SetBasicAuthUsers([]string{"sansa"}).
SetBasicAuthUsers([]string{"tyrion"})
-
Compose your own middleware by using LimitByKeys()
.
-
Header entries and basic auth users can expire over time (to conserve memory).
import "time"
lmt := tollbooth.NewLimiter(1, nil)
// Set a custom expiration TTL for token bucket.
lmt.SetTokenBucketExpirationTTL(time.Hour)
// Set a custom expiration TTL for basic auth users.
lmt.SetBasicAuthExpirationTTL(time.Hour)
// Set a custom expiration TTL for header entries.
lmt.SetHeaderEntryExpirationTTL(time.Hour)
-
Upon rejection, the following HTTP response headers are available to users:
-
X-Rate-Limit-Limit
The maximum request limit.
-
X-Rate-Limit-Duration
The rate-limiter duration.
-
X-Rate-Limit-Request-Forwarded-For
The rejected request X-Forwarded-For
.
-
X-Rate-Limit-Request-Remote-Addr
The rejected request RemoteAddr
.
Upon both success and rejection RateLimit headers are sent:
-
RateLimit-Limit
The maximum request limit within the time window (1s).
-
RateLimit-Reset
The rate-limiter time window duration in seconds (always 1s).
-
RateLimit-Remaining
The remaining tokens.
-
Customize your own message or function when limit is reached.
lmt := tollbooth.NewLimiter(1, nil)
// New in version >= 8, you must explicitly define how to pick the IP address.

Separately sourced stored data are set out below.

-- pv_equiv track=rewrite | github.com/shrijacked/Cognisync | src/cognisync/connectors.py | _normalize_weekdays
-- ===== SOURCE A (Python) =====
-- from typing import Dict, List, Optional
--
-- WEEKDAY_ORDER = ("mon", "tue", "wed", "thu", "fri", "sat", "sun")
--
-- class ConnectorError(RuntimeError):
--     pass
--
-- def _normalize_weekdays(weekdays: List[str]) -> List[str]:
--     normalized = []
--     for weekday in weekdays:
--         value = str(weekday).strip().lower()
--         if not value:
--             continue
--         if value not in WEEKDAY_ORDER:
--             raise ConnectorError(
--                 f"Unsupported weekday '{weekday}'. Expected one of: {', '.join(WEEKDAY_ORDER)}."
--             )
--         if value not in normalized:
--             normalized.append(value)
--     normalized.sort(key=WEEKDAY_ORDER.index)
--     return normalized
-- ===== SOURCE B (Python) =====
-- WEEKDAY_ORDER = ("mon", "tue", "wed", "thu", "fri", "sat", "sun")
--
-- class ConnectorError(RuntimeError):
--     pass
--
-- def _normalize_weekdays(weekdays):
--     values = [str(w).strip().lower() for w in weekdays]
--     for weekday, value in zip(weekdays, values):
--         if value and value not in WEEKDAY_ORDER:
--             raise ConnectorError(
--                 f"Unsupported weekday '{weekday}'. Expected one of: {', '.join(WEEKDAY_ORDER)}."
--             )
--     return [d for d in WEEKDAY_ORDER if d in values]
-- ===== Notes on version B (the rewrite author's own statement) =====
-- stated objective: simpler
-- what changed: Replaces A's single accumulator loop (append-dedup list, then sort keyed by WEEKDAY_ORDER.index) by three stages with no accumulator: map-normalize all entries, validate, then project the canonical WEEKDAY_ORDER through a membership filter, which makes dedup and sort unnecessary.
import Mathlib
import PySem

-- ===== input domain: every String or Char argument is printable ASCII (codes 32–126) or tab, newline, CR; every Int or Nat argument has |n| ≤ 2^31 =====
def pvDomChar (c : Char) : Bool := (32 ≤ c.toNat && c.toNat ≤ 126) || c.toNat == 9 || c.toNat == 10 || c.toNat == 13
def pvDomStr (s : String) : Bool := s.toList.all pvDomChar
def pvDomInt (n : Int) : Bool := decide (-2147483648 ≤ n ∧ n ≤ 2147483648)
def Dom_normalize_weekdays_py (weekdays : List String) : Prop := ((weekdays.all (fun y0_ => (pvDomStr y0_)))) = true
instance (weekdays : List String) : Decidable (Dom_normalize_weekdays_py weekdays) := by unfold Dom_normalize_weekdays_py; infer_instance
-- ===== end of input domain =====

-- B replaces A's accumulator loop (append-dedup + sort by WEEKDAY_ORDER.index) with three
-- accumulator-free stages: map-normalize, validate, filter the canonical order (objective: simpler).
-- Both programs raise ConnectorError on an invalid weekday; those inputs are outside Pre_.

def wkOrder : List String := ["mon", "tue", "wed", "thu", "fri", "sat", "sun"]

-- ===== PORT A =====
-- the loop of A; `none` = the raise of ConnectorError
def aLoop : List String → List String → Option (List String)
  | [], normalized => some normalized
  | weekday :: ws, normalized =>
    let value := PySem.Str.lower (PySem.Str.strip weekday)
    if value = "" then aLoop ws normalized
    else if value ∈ wkOrder then
      aLoop ws (if value ∈ normalized then normalized else normalized ++ [value])
    else none

def normalize_weekdays_py (weekdays : List String) : List String :=
  match aLoop weekdays [] with
  | some normalized =>
      PySem.List.sorted normalized (fun v => (PySem.List.index? wkOrder v).getD 0) false
  | none => []   -- unreachable under Pre_ (A raises there)

-- ===== PORT B =====
-- stage 1 of B: the list comprehension normalizing every entry
def normValues (weekdays : List String) : List String :=
  weekdays.map (fun w => PySem.Str.lower (PySem.Str.strip w))

def normalize_weekdays_py_alt (weekdays : List String) : List String :=
  let values := normValues weekdays
  -- stage 2: the validation pass (B raises on any nonempty value outside WEEKDAY_ORDER)
  if values.any (fun v => !(v == "" || wkOrder.contains v)) then []  -- unreachable under Pre_ (B raises there)
  -- stage 3: project the canonical order through membership in values
  else wkOrder.filter (fun d => values.contains d)

-- ===== PRECONDITION & SPEC =====
-- Pre_ excludes exactly the inputs on which A (and B) raise ConnectorError:
-- some entry whose stripped, lowercased form is nonempty and not a weekday name.
def Pre_normalize_weekdays_py (weekdays : List String) : Prop :=
  ∀ w ∈ weekdays, PySem.Str.lower (PySem.Str.strip w) = "" ∨
    PySem.Str.lower (PySem.Str.strip w) ∈ wkOrder
instance (weekdays : List String) : Decidable (Pre_normalize_weekdays_py weekdays) := by
  unfold Pre_normalize_weekdays_py; infer_instance

def pvWitness_normalize_weekdays_py : List String := ["Mon", " tue ", "", "mon", "SUN"]

def Spec_normalize_weekdays_py (weekdays : List String) (out : List String) : Prop := out = normalize_weekdays_py_alt weekdays
instance (weekdays : List String) (out : List String) : Decidable (Spec_normalize_weekdays_py weekdays out) := by unfold Spec_normalize_weekdays_py; infer_instance

-- ===== CLAIM (what is proved, stated in full; the proofs are below) =====
def Claim_equal_normalize_weekdays_py : Prop := ∀ (weekdays : List String), Dom_normalize_weekdays_py weekdays → Pre_normalize_weekdays_py weekdays → Spec_normalize_weekdays_py weekdays (normalize_weekdays_py weekdays)

-- ===== LEMMAS AND PROOFS =====

-- under Pre_, A's loop returns, preserves nodup, and its result's members are
-- exactly acc's members plus the normalized input values that lie in wkOrder
theorem aLoop_char (ws : List String) (acc : List String)
    (hpre : ∀ w ∈ ws, PySem.Str.lower (PySem.Str.strip w) = "" ∨
      PySem.Str.lower (PySem.Str.strip w) ∈ wkOrder)
    (hnd : acc.Nodup) :
    ∃ s, aLoop ws acc = some s ∧ s.Nodup ∧
      (∀ x, x ∈ s ↔ x ∈ acc ∨ (x ∈ normValues ws ∧ x ∈ wkOrder)) := by
  induction ws generalizing acc with
  | nil => exact ⟨acc, rfl, hnd, by simp [normValues]⟩
  | cons w ws ih =>
    have hw := hpre w (by simp)
    have hrest : ∀ w' ∈ ws, PySem.Str.lower (PySem.Str.strip w') = "" ∨
        PySem.Str.lower (PySem.Str.strip w') ∈ wkOrder := fun w' hw' => hpre w' (by simp [hw'])
    simp only [aLoop]
    rcases hw with h | h
    · rw [if_pos h]
      obtain ⟨s, hs, hnd', hmem⟩ := ih acc hrest hnd
      refine ⟨s, hs, hnd', fun x => ?_⟩
      rw [hmem x]
      constructor
      · rintro (hx | hx)
        · exact Or.inl hx
        · exact Or.inr ⟨by simp [normValues]; exact Or.inr (by simpa [normValues] using hx.1), hx.2⟩
      · rintro (hx | ⟨hx1, hx2⟩)
        · exact Or.inl hx
        · simp only [normValues, List.map_cons, List.mem_cons] at hx1
          rcases hx1 with hx1 | hx1
          · exfalso; rw [hx1, h] at hx2; revert hx2; decide
          · exact Or.inr ⟨by simpa [normValues] using hx1, hx2⟩
    · by_cases he : PySem.Str.lower (PySem.Str.strip w) = ""
      · exfalso; rw [he] at h; revert h; decide
      · rw [if_neg he, if_pos h]
        set v := PySem.Str.lower (PySem.Str.strip w) with hv
        have hnd2 : (if v ∈ acc then acc else acc ++ [v]).Nodup := by
          split_ifs with hc
          · exact hnd
          · refine hnd.append (List.nodup_singleton _) ?_
            intro a ha hb
            exact hc ((List.mem_singleton.1 hb) ▸ ha)
        obtain ⟨s, hs, hnd', hmem⟩ := ih _ hrest hnd2
        refine ⟨s, hs, hnd', fun x => ?_⟩
        rw [hmem x]
        have hacc : x ∈ (if v ∈ acc then acc else acc ++ [v]) ↔ x ∈ acc ∨ x = v := by
          split_ifs with hc
          · constructor
            · exact Or.inl
            · rintro (hx | rfl) <;> [exact hx; exact hc]
          · simp
        rw [hacc]
        simp only [normValues, List.map_cons, List.mem_cons]
        constructor
        · rintro ((hx | rfl) | ⟨hx1, hx2⟩)
          · exact Or.inl hx
          · exact Or.inr ⟨Or.inl hv, h⟩
          · exact Or.inr ⟨Or.inr (by simpa [normValues] using hx1), hx2⟩
        · rintro (hx | ⟨hx1 | hx1, hx2⟩)
          · exact Or.inl (Or.inl hx)
          · exact Or.inl (Or.inr hx1)
          · exact Or.inr ⟨by simpa [normValues] using hx1, hx2⟩

-- a nodup list with the same members as 'wkOrder restricted to p', sorted by
-- index into wkOrder, is exactly wkOrder.filter p
theorem sorted_eq_filter (s : List String) (p : String → Bool) (hnd : s.Nodup)
    (hmem : ∀ x, x ∈ s ↔ x ∈ wkOrder ∧ p x = true) :
    PySem.List.sorted s (fun v => (PySem.List.index? wkOrder v).getD 0) false =
      wkOrder.filter p := by
  apply PySem.List.sorted_eq_of_perm_of_pairwise_lt
  · rw [List.perm_ext_iff_of_nodup (List.Nodup.filter _ (by decide)) hnd]
    intro a
    simp [List.mem_filter, hmem a]
  · have h7 : wkOrder.Pairwise (fun a b =>
        (PySem.List.index? wkOrder a).getD 0 < (PySem.List.index? wkOrder b).getD 0) := by
      decide
    exact List.Pairwise.filter _ h7

-- ===== VERDICT (by name: the statement is the Claim_ definition above) =====
theorem normalize_weekdays_py_spec : Claim_equal_normalize_weekdays_py := by
  intro weekdays _ hpre
  obtain ⟨s, ha, hnd, hmem⟩ := aLoop_char weekdays [] hpre List.nodup_nil
  have hvalid : (normValues weekdays).any
      (fun v => !(v == "" || wkOrder.contains v)) = false := by
    simp only [List.any_eq_false, normValues, List.mem_map]
    rintro v ⟨w, hw, rfl⟩
    rcases hpre w hw with h | h <;> simp [h]
  simp only [Spec_normalize_weekdays_py, normalize_weekdays_py, normalize_weekdays_py_alt,
    ha, hvalid, Bool.false_eq_true, if_false]
  refine sorted_eq_filter s _ hnd fun x => ?_
  rw [hmem x]
  simp only [List.mem_nil_iff, false_or, List.contains_eq_mem, decide_eq_true_eq]
  tauto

lmt.SetIPLookup(limiter.IPLookup{
Name: "X-Forwarded-For",
IndexFromRight: 0,
})
// Set a custom message.
lmt.SetMessage("You have reached maximum request limit.")
// Set a custom content-type.
lmt.SetMessageContentType("text/plain; charset=utf-8")

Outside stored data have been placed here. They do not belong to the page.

-- pv_equiv track=rewrite | github.com/thomasniebler/semantics-pathtools | src/utils/wikispeedia.py | remove_backclicks
-- ===== SOURCE A (Python) =====
-- def remove_backclicks(path):
--     """
--     This only applies to paths in the WikiSpeedia dataset.
--     :param path:
--     :return:
--     """
--     tmp_path = reversed(path)
--     result_path = []
--     skip = 0
--     for elem in tmp_path:
--         if elem == '<':
--             skip += 1
--             continue
--         if skip > 0:
--             skip -= 1
--             continue
--         result_path.append(elem)
--     return list(reversed(result_path))
-- ===== SOURCE B (Python) =====
-- def remove_backclicks(path):
--     """
--     This only applies to paths in the WikiSpeedia dataset.
--     :param path:
--     :return:
--     """
--     result = []
--     for elem in path:
--         if elem == '<':
--             if result:
--                 result.pop()
--         else:
--             result.append(elem)
--     return result
-- ===== Notes on version B (the rewrite author's own statement) =====
-- stated objective: simpler
-- what changed: Replaces A's reversed traversal with a skip counter plus a final reversal by a single forward pass maintaining the result as a stack: '<' pops the last kept element (if any), anything else is pushed; no reversal needed.
import Mathlib
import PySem

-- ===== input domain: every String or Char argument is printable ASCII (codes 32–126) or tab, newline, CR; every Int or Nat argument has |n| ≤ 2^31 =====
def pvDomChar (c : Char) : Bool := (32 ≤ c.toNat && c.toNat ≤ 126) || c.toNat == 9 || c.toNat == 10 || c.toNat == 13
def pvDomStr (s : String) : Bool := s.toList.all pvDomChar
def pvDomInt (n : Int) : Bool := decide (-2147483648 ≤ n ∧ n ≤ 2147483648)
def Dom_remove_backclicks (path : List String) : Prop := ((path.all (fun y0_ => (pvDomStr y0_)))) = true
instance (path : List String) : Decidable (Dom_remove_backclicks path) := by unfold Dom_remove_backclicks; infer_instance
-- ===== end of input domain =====

-- B removes backclicks in one forward pass with the result list used as a stack,
-- instead of A's reversed traversal with a skip counter plus a final reversal (objective: simpler).

-- ===== PORT A =====
-- A's loop body over the reversed path, state = (result_path, skip)
def aStep (acc : List String × Int) (elem : String) : List String × Int :=
  if elem = "<" then (acc.1, acc.2 + 1)
  else if acc.2 > 0 then (acc.1, acc.2 - 1)
  else (acc.1 ++ [elem], acc.2)

def remove_backclicks (path : List String) : List String :=
  (path.reverse.foldl aStep ([], 0)).1.reverse

-- ===== PORT B =====
-- B's loop body: '<' pops the last element if the result is non-empty, else push
def bStep (res : List String) (elem : String) : List String :=
  if elem = "<" then (if res.isEmpty then res else res.dropLast)
  else res ++ [elem]

def remove_backclicks_alt (path : List String) : List String :=
  path.foldl bStep []

-- ===== PRECONDITION & SPEC =====
def Spec_remove_backclicks (path : List String) (out : List String) : Prop := out = remove_backclicks_alt path
instance (path : List String) (out : List String) : Decidable (Spec_remove_backclicks path out) := by unfold Spec_remove_backclicks; infer_instance

-- ===== CLAIM (what is proved, stated in full; the proofs are below) =====
def Claim_equal_remove_backclicks : Prop := ∀ (path : List String), Dom_remove_backclicks path → Spec_remove_backclicks path (remove_backclicks path)

-- ===== LEMMAS AND PROOFS =====

-- drop the last element n times
def popN : Nat → List String → List String
  | 0, s => s
  | n + 1, s => popN n s.dropLast

theorem popN_nil : ∀ n, popN n ([] : List String) = [] := by
  intro n; induction n with
  | zero => rfl
  | succ n ih => simpa [popN] using ih

theorem bStep_eq_dropLast (res : List String) : bStep res "<" = res.dropLast := by
  cases res <;> simp [bStep]

theorem aStep_skip_nonneg : ∀ (l : List String) (acc : List String × Int),
    0 ≤ acc.2 → 0 ≤ (l.foldl aStep acc).2 := by
  intro l
  induction l with
  | nil => intro acc h; simpa using h
  | cons e t ih =>
      intro acc h
      simp only [List.foldl_cons]
      apply ih
      unfold aStep
      split_ifs <;> simp <;> omega

-- main invariant: a forward pass with initial stack s equals
-- "pop s as many times as A's leftover skip, then append A's (reversed) result"
theorem inv : ∀ (path : List String) (s : List String),
    path.foldl bStep s =
      popN (path.reverse.foldl aStep ([], 0)).2.toNat s
        ++ (path.reverse.foldl aStep ([], 0)).1.reverse := by
  intro path
  induction path with
  | nil => intro s; simp [popN]
  | cons e t ih =>
      intro s
      have hrev : (e :: t).reverse.foldl aStep (([] : List String), (0 : Int))
          = aStep (t.reverse.foldl aStep ([], 0)) e := by
        simp [List.reverse_cons, List.foldl_append]
      have hnn : 0 ≤ (t.reverse.foldl aStep (([] : List String), (0 : Int))).2 :=
        aStep_skip_nonneg _ _ (by norm_num)
      rw [List.foldl_cons, ih (bStep s e), hrev]
      set f := t.reverse.foldl aStep (([] : List String), (0 : Int)) with hf
      by_cases he : e = "<"
      · subst he
        rw [bStep_eq_dropLast]
        have h1 : (f.2 + 1).toNat = f.2.toNat + 1 := by omega
        simp [aStep, h1, popN]
      · by_cases hk : f.2 > 0
        · have hm : f.2.toNat = (f.2 - 1).toNat + 1 := by omega
          simp only [aStep, he, hk, if_true]
          rw [bStep, if_neg he, hm]
          simp [popN]
        · have h0 : f.2 = 0 := by omega
          simp [aStep, he, bStep, h0, popN]

-- ===== VERDICT (by name: the statement is the Claim_ definition above) =====
theorem remove_backclicks_spec : Claim_equal_remove_backclicks := by
  intro path _
  unfold Spec_remove_backclicks remove_backclicks remove_backclicks_alt
  have := inv path []
  simpa [popN_nil] using this.symm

// Set a custom function for rejection.
lmt.SetOnLimitReached(func(w http.ResponseWriter, r *http.Request) { fmt.Println("A request was rejected") })
-
Tollbooth does not require external storage since it uses an algorithm called Token Bucket (Go library: golang.org/x/time/rate).
Other Web Frameworks
Sometimes, other frameworks require a little bit of shim to use Tollbooth. These shims below are contributed by the community, so I make no promises on how well they work. The one I am familiar with are: Chi, Gin, and Negroni.
My other Go libraries
-
ErrStack: A small library to combine errors and also display filename and line number.
-
Stopwatch: A small library to measure latency of things. Useful if you want to report latency data to Graphite.
-
LaborUnion: A dynamic worker pool library.
-
Gomet: Simple HTTP client & server long poll library for Go. Useful for receiving live updates without needing Websocket.
Contributions
Before sending a PR with code changes, please make sure altered code is covered with tests which are passing, and that golangci-lint shows no errors.
To check the linter output, install it and then run golangci-lint run
in the root directory of the repository.